**Problem to work on**
The first line of the entries below, the line containing "down to 0).", and every line between them should be repeated exactly, and nothing else.

**Input data**
━━━━

-- pv_equiv track=rewrite | github.com/chungwwei/CF_div3 | contest_787_div3/make_it_increasing.py | solve
-- ===== SOURCE A (Python) =====
-- def solve(A, n):
-- 	res = 0
-- 	for i in range(n - 2, -1 , -1):
-- 		while A[i] >= A[i + 1] and A[i] > 0:
-- 			A[i] //= 2
-- 			res += 1
--
-- 		if A[i] == A[i + 1]:
-- 			return -1
--
-- 	return res
-- ===== SOURCE B (Python) =====
-- def _shift_count(v, w):
--     # number of halvings applied to v (v >= w, v > 0): smallest k with
--     # (v >> k) < w when w > 0; otherwise v.bit_length() (halve down to 0).
--     if w > 0:
--         k = v.bit_length() - w.bit_length()
--         if (v >> k) >= w:
--             k += 1
--         return k
--     return v.bit_length()
--
--
-- def solve(A, n):
--     res = 0
--     for i in range(n - 2, -1, -1):
--         v, w = A[i], A[i + 1]
--         if v >= w and v > 0:
--             k = _shift_count(v, w)
--             v >>= k
--             A[i] = v
--             res += k
--         if v == w:
--             return -1
--     return res
-- ===== Notes on version B (the rewrite author's own statement) =====
-- stated objective: alternative
-- what changed: The inner while-loop that repeatedly halves A[i] is replaced by a closed-form shift count computed from bit lengths (k = bit_length difference, +1 if needed; bit_length(A[i]) when the successor is <= 0), applied with a single shift.
import Mathlib
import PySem

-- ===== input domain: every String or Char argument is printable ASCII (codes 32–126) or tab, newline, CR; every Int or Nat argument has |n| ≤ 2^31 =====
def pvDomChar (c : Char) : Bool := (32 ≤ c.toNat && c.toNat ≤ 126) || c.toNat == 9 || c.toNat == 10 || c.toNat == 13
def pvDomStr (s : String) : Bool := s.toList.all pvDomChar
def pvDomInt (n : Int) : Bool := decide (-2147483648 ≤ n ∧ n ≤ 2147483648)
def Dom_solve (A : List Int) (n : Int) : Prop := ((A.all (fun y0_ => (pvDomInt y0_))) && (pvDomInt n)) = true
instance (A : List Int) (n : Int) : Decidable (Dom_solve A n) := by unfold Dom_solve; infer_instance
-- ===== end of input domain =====

-- B replaces A's inner halving `while` by a closed-form shift count obtained from bit lengths
-- (objective: alternative/constant-factor).  A mutates its argument list in place; the theorems
-- here are about the RETURN value only (B performs the same final mutation in Python).

-- ===== PORT A =====
-- the inner `while A[i] >= A[i+1] and A[i] > 0: A[i] //= 2; res += 1`,
-- carried out on the current value v = A[i]; returns (final value of A[i], halvings done)
def halveLoop (v w : Int) : Int × Int :=
  if w ≤ v ∧ 0 < v then
    ((halveLoop (PySem.Int.floordiv v 2) w).1, (halveLoop (PySem.Int.floordiv v 2) w).2 + 1)
  else (v, 0)
termination_by v.toNat
decreasing_by
  rcases Classical.em (w ≤ v ∧ 0 < v) with h | h
  · rw [PySem.Int.floordiv_eq_ediv_of_pos (by omega)]; omega
  · exact absurd ‹_› h

-- the `for i in range(n-2, -1, -1)` loop of A; i is the current index, res the accumulator;
-- pyGet? = Python indexing (none = IndexError, excluded by Pre_solve; fallback value 0 unreachable there)
def loopA : Nat → List Int → Int → Int
  | 0, A, res =>
    match PySem.List.pyGet? A 0, PySem.List.pyGet? A 1 with
    | some ai, some ai1 =>
      if (halveLoop ai ai1).1 = ai1 then -1 else res + (halveLoop ai ai1).2
    | _, _ => 0
  | j+1, A, res =>
    match PySem.List.pyGet? A ((j : Int)+1), PySem.List.pyGet? A ((j : Int)+2) with
    | some ai, some ai1 =>
      if (halveLoop ai ai1).1 = ai1 then -1
      else loopA j (A.set (j+1) (halveLoop ai ai1).1) (res + (halveLoop ai ai1).2)
    | _, _ => 0

def solve (A : List Int) (n : Int) : Int :=
  if 2 ≤ n then loopA (n - 2).toNat A 0 else 0

-- ===== PORT B =====
-- Source B's _shift_count: closed-form number of halvings via bit lengths
-- (v.bit_length() = PySem.Int.bitLength v; Python `v >> k` = Lean `v >>> k.toNat`, exact for the
-- nonnegative shift amounts that occur here)
def shiftCount (v w : Int) : Int :=
  if 0 < w then
    if w ≤ v >>> ((PySem.Int.bitLength v : Int) - (PySem.Int.bitLength w : Int)).toNat
    then ((PySem.Int.bitLength v : Int) - (PySem.Int.bitLength w : Int)) + 1
    else (PySem.Int.bitLength v : Int) - (PySem.Int.bitLength w : Int)
  else (PySem.Int.bitLength v : Int)

-- Source B's for-loop: one shift per index instead of a while-loop
def loopB : Nat → List Int → Int → Int
  | 0, A, res =>
    match PySem.List.pyGet? A 0, PySem.List.pyGet? A 1 with
    | some v, some w =>
      if w ≤ v ∧ 0 < v then
        if v >>> (shiftCount v w).toNat = w then -1 else res + shiftCount v w
      else if v = w then -1 else res
    | _, _ => 0
  | j+1, A, res =>
    match PySem.List.pyGet? A ((j : Int)+1), PySem.List.pyGet? A ((j : Int)+2) with
    | some v, some w =>
      if w ≤ v ∧ 0 < v then
        if v >>> (shiftCount v w).toNat = w then -1
        else loopB j (A.set (j+1) (v >>> (shiftCount v w).toNat)) (res + shiftCount v w)
      else if v = w then -1 else loopB j A res
    | _, _ => 0

def solve_alt (A : List Int) (n : Int) : Int :=
  if 2 ≤ n then loopB (n - 2).toNat A 0 else 0

-- ===== PRECONDITION & SPEC =====
-- Pre_ excludes exactly the inputs where A raises IndexError: 2 ≤ n requires indices 0..n-1 to exist.
def Pre_solve (A : List Int) (n : Int) : Prop := n ≤ 1 ∨ n ≤ (A.length : Int)
instance (A : List Int) (n : Int) : Decidable (Pre_solve A n) := by unfold Pre_solve; infer_instance
def pvWitness_solve : List Int × Int := ([3, 1, 2], 3)

def Spec_solve (A : List Int) (n : Int) (out : Int) : Prop := out = solve_alt A n
instance (A : List Int) (n : Int) (out : Int) : Decidable (Spec_solve A n out) := by unfold Spec_solve; infer_instance

-- ===== CLAIM (what is proved, stated in full; the proofs are below) =====
def Claim_equal_solve : Prop := ∀ (A : List Int) (n : Int), Dom_solve A n → Pre_solve A n → Spec_solve A n (solve A n)

-- ===== LEMMAS AND PROOFS =====

theorem shr_zero (v : Int) : v >>> (0 : Nat) = v := by simp

theorem shr_succ (v : Int) (k : Nat) : v >>> (k+1) = (v/2) >>> k := by
  rw [Int.shiftRight_eq_div_pow, Int.shiftRight_eq_div_pow]
  push_cast
  rw [pow_succ, mul_comm, ← Int.ediv_ediv_of_nonneg (by norm_num)]

-- bit-length bounds, specialised to positive v
theorem bl_lower (v : Int) (hv : 0 < v) : (2 : Int) ^ (PySem.Int.bitLength v - 1) ≤ v := by
  have h := PySem.Int.two_pow_bitLength_le v (by omega)
  have : (v.natAbs : Int) = v := Int.natAbs_of_nonneg (by omega)
  calc (2:Int) ^ (PySem.Int.bitLength v - 1) = ((2 ^ (PySem.Int.bitLength v - 1) : Nat) : Int) := by push_cast; ring
  _ ≤ (v.natAbs : Int) := by exact_mod_cast h
  _ = v := this

theorem bl_upper (v : Int) (hv : 0 ≤ v) : v < (2 : Int) ^ PySem.Int.bitLength v := by
  have h := PySem.Int.lt_two_pow_bitLength v
  have : (v.natAbs : Int) = v := Int.natAbs_of_nonneg hv
  calc v = (v.natAbs : Int) := this.symm
  _ < ((2 ^ PySem.Int.bitLength v : Nat) : Int) := by exact_mod_cast h
  _ = (2:Int) ^ PySem.Int.bitLength v := by push_cast; ring

-- bit length is monotone on positives
theorem bl_mono (v w : Int) (hw : 0 < w) (hvw : w ≤ v) :
    PySem.Int.bitLength w ≤ PySem.Int.bitLength v := by
  by_contra h
  push_neg at h
  have h1 : v < (2:Int) ^ PySem.Int.bitLength v := bl_upper v (by omega)
  have h2 : (2:Int) ^ (PySem.Int.bitLength w - 1) ≤ w := bl_lower w hw
  have h3 : PySem.Int.bitLength v ≤ PySem.Int.bitLength w - 1 := by omega
  have h4 : (2:Int) ^ PySem.Int.bitLength v ≤ (2:Int) ^ (PySem.Int.bitLength w - 1) :=
    pow_le_pow_right₀ (by norm_num) h3
  omega

-- from an upper power bound back to a bit-length bound
theorem bl_le_of_lt_pow (v : Int) (m : Nat) (hv : 0 < v) (h : v < (2:Int) ^ m) :
    PySem.Int.bitLength v ≤ m := by
  by_contra hc
  push_neg at hc
  have h2 : (2:Int) ^ (PySem.Int.bitLength v - 1) ≤ v := bl_lower v hv
  have h3 : (2:Int) ^ m ≤ (2:Int) ^ (PySem.Int.bitLength v - 1) :=
    pow_le_pow_right₀ (by norm_num) (by omega)
  omega

theorem bl_half (v : Int) (hv : 0 < v) :
    PySem.Int.bitLength v = PySem.Int.bitLength (v / 2) + 1 := by
  have := PySem.Int.bitLength_of_pos hv
  rwa [PySem.Int.floordiv_eq_ediv_of_pos (by norm_num)] at this

theorem sc_nonneg (v w : Int) (hv : 0 < v) (hw : w ≤ v) : 0 ≤ shiftCount v w := by
  unfold shiftCount
  split
  · have hd : PySem.Int.bitLength w ≤ PySem.Int.bitLength v := bl_mono v w (by omega) hw
    split <;> omega
  · positivity

-- the recurrence satisfied by the closed-form count
theorem sc_rec (v w : Int) (hv : 0 < v) (hw : w ≤ v) :
    shiftCount v w = (if w ≤ v / 2 ∧ 0 < v / 2 then shiftCount (v / 2) w else 0) + 1 := by
  by_cases hw0 : 0 < w
  · by_cases h2 : w ≤ v / 2 ∧ 0 < v / 2
    · -- one more halving than v/2 needs
      have hbl : PySem.Int.bitLength v = PySem.Int.bitLength (v / 2) + 1 := bl_half v hv
      have hd2 : PySem.Int.bitLength w ≤ PySem.Int.bitLength (v / 2) := bl_mono _ _ hw0 h2.1
      have hsh : v >>> ((PySem.Int.bitLength v : Int) - PySem.Int.bitLength w).toNat
          = (v / 2) >>> ((PySem.Int.bitLength (v / 2) : Int) - PySem.Int.bitLength w).toNat := by
        have ht : ((PySem.Int.bitLength v : Int) - PySem.Int.bitLength w).toNat
            = ((PySem.Int.bitLength (v / 2) : Int) - PySem.Int.bitLength w).toNat + 1 := by omega
        rw [ht, shr_succ]
      simp only [shiftCount, if_pos hw0, if_pos h2, hsh]
      split <;> omega
    · -- exactly one halving left
      have hone : shiftCount v w = 1 := by
        by_cases hv2 : 0 < v / 2
        · -- v/2 < w ≤ v : bit lengths differ by at most one
          have hlt : v / 2 < w := by
            rcases Classical.em (w ≤ v / 2) with h | h
            · exact absurd ⟨h, hv2⟩ h2
            · omega
          have hdge : PySem.Int.bitLength w ≤ PySem.Int.bitLength v := bl_mono v w hw0 hw
          have hup : v < (2:Int) ^ (PySem.Int.bitLength w + 1) := by
            have h1 : w < (2:Int) ^ PySem.Int.bitLength w := bl_upper w (by omega)
            have h2' : (2:Int) ^ (PySem.Int.bitLength w + 1) = 2 * (2:Int) ^ PySem.Int.bitLength w := by
              rw [pow_succ]; ring
            omega
          have hdle : PySem.Int.bitLength v ≤ PySem.Int.bitLength w + 1 :=
            bl_le_of_lt_pow v _ hv hup
          unfold shiftCount
          rw [if_pos hw0]
          rcases Nat.eq_or_lt_of_le hdle with hcase | hcase
          · -- d = 1 : v >>> 1 = v/2 < w, count is d = 1
            have hd1 : ((PySem.Int.bitLength v : Int) - PySem.Int.bitLength w).toNat = 1 := by omega
            rw [hd1, shr_succ, shr_zero]
            rw [if_neg (by omega)]
            omega
          · -- d = 0 : v >>> 0 = v ≥ w, count is d + 1 = 1
            have hd0 : ((PySem.Int.bitLength v : Int) - PySem.Int.bitLength w).toNat = 0 := by omega
            rw [hd0, shr_zero, if_pos hw]
            omega
        · -- v = 1, hence w = 1
          have hv1 : v = 1 := by omega
          have hw1 : w = 1 := by omega
          subst hv1; subst hw1; decide
      rw [if_neg h2, hone]; norm_num
  · -- w ≤ 0 : count is the bit length
    have hcond : (w ≤ v / 2 ∧ 0 < v / 2) ↔ 0 < v / 2 := by constructor <;> intro h <;> [exact h.2; exact ⟨by omega, h⟩]
    by_cases hv2 : 0 < v / 2
    · have hbl : PySem.Int.bitLength v = PySem.Int.bitLength (v / 2) + 1 := bl_half v hv
      simp only [shiftCount, if_neg hw0, if_pos (hcond.mpr hv2)]
      omega
    · have hv1 : v = 1 := by omega
      subst hv1
      rw [if_neg (by rw [hcond]; omega)]
      simp [shiftCount, if_neg hw0]
      decide

-- the key step lemma: one halving pass equals the closed-form shift
theorem step_eq (v w : Int) :
    halveLoop v w =
      if w ≤ v ∧ 0 < v then (v >>> (shiftCount v w).toNat, shiftCount v w) else (v, 0) := by
  have main : ∀ N v w, v.toNat ≤ N → halveLoop v w =
      if w ≤ v ∧ 0 < v then (v >>> (shiftCount v w).toNat, shiftCount v w) else (v, 0) := by
    intro N
    induction N with
    | zero =>
      intro v w hN
      rw [halveLoop]
      rw [if_neg (by omega), if_neg (by omega)]
    | succ N ih =>
      intro v w hN
      by_cases h : w ≤ v ∧ 0 < v
      · obtain ⟨hw, hv⟩ := h
        rw [halveLoop, if_pos ⟨hw, hv⟩, if_pos ⟨hw, hv⟩]
        have hfd : PySem.Int.floordiv v 2 = v / 2 := PySem.Int.floordiv_eq_ediv_of_pos (by norm_num)
        have hrec := ih (v / 2) w (by omega)
        have hsc := sc_rec v w hv hw
        rw [hfd, hrec]
        by_cases h2 : w ≤ v / 2 ∧ 0 < v / 2
        · rw [if_pos h2]
          rw [if_pos h2] at hsc
          have hnn : 0 ≤ shiftCount (v / 2) w := sc_nonneg _ _ h2.2 h2.1
          have ht : (shiftCount v w).toNat = (shiftCount (v / 2) w).toNat + 1 := by omega
          rw [ht, shr_succ]
          simp only [Prod.mk.injEq]
          exact ⟨trivial, by omega⟩
        · rw [if_neg h2]
          rw [if_neg h2] at hsc
          have ht : (shiftCount v w).toNat = 1 := by omega
          rw [ht]
          have : v >>> (1 : Nat) = v / 2 := by rw [show (1:Nat) = 0 + 1 from rfl, shr_succ, shr_zero]
          rw [this]
          simp only [Prod.mk.injEq]
          exact ⟨trivial, by omega⟩
      · rw [halveLoop, if_neg h, if_neg h]
  exact main v.toNat v w le_rfl

theorem set_self (A : List Int) (i : Nat) (v : Int) (h : A[i]? = some v) : A.set i v = A := by
  have hi : i < A.length := (List.getElem?_eq_some_iff.mp h).1
  have hv : A[i] = v := by simpa [List.getElem?_eq_getElem hi] using h
  simp [← hv]

-- the two loops agree everywhere
theorem loop_eq (i : Nat) (A : List Int) (res : Int) : loopA i A res = loopB i A res := by
  induction i generalizing A res with
  | zero =>
    rw [loopA, loopB]
    cases h0 : PySem.List.pyGet? A 0 with
    | none => rfl
    | some v =>
      cases h1 : PySem.List.pyGet? A 1 with
      | none => rfl
      | some w =>
        dsimp only
        rw [step_eq]
        by_cases h : w ≤ v ∧ 0 < v
        · simp only [if_pos h]
        · simp only [if_neg h]
          split <;> simp
  | succ j ih =>
    rw [loopA, loopB]
    cases h0 : PySem.List.pyGet? A ((j : Int) + 1) with
    | none => rfl
    | some v =>
      cases h1 : PySem.List.pyGet? A ((j : Int) + 2) with
      | none => rfl
      | some w =>
        dsimp only
        rw [step_eq]
        by_cases h : w ≤ v ∧ 0 < v
        · simp only [if_pos h]
          split
          · rfl
          · exact ih _ _
        · simp only [if_neg h]
          have hA : A.set (j + 1) v = A := by
            apply set_self
            have : ((j : Int) + 1) = ((j + 1 : Nat) : Int) := by push_cast; ring
            rw [this, PySem.List.pyGet?_natCast] at h0
            exact h0
          split
          · rfl
          · rw [hA, add_zero]
            exact ih _ _

-- ===== VERDICT (by name: the statement is the Claim_ definition above) =====
theorem solve_spec : Claim_equal_solve := by
  intro A n _ _
  unfold Spec_solve solve solve_alt
  split
  · exact loop_eq _ _ _
  · rfl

━━━━

**Solved problem**
-- pv_equiv track=rewrite | github.com/chungwwei/CF_div3 | contest_787_div3/make_it_increasing.py | solve
-- ===== SOURCE A (Python) =====
-- def solve(A, n):
-- 	res = 0
-- 	for i in range(n - 2, -1 , -1):
-- 		while A[i] >= A[i + 1] and A[i] > 0:
-- 			A[i] //= 2
-- 			res += 1
--
-- 		if A[i] == A[i + 1]:
-- 			return -1
--
-- 	return res
-- ===== SOURCE B (Python) =====
-- def _shift_count(v, w):
--     # number of halvings applied to v (v >= w, v > 0): smallest k with
--     # (v >> k) < w when w > 0; otherwise v.bit_length() (halve down to 0).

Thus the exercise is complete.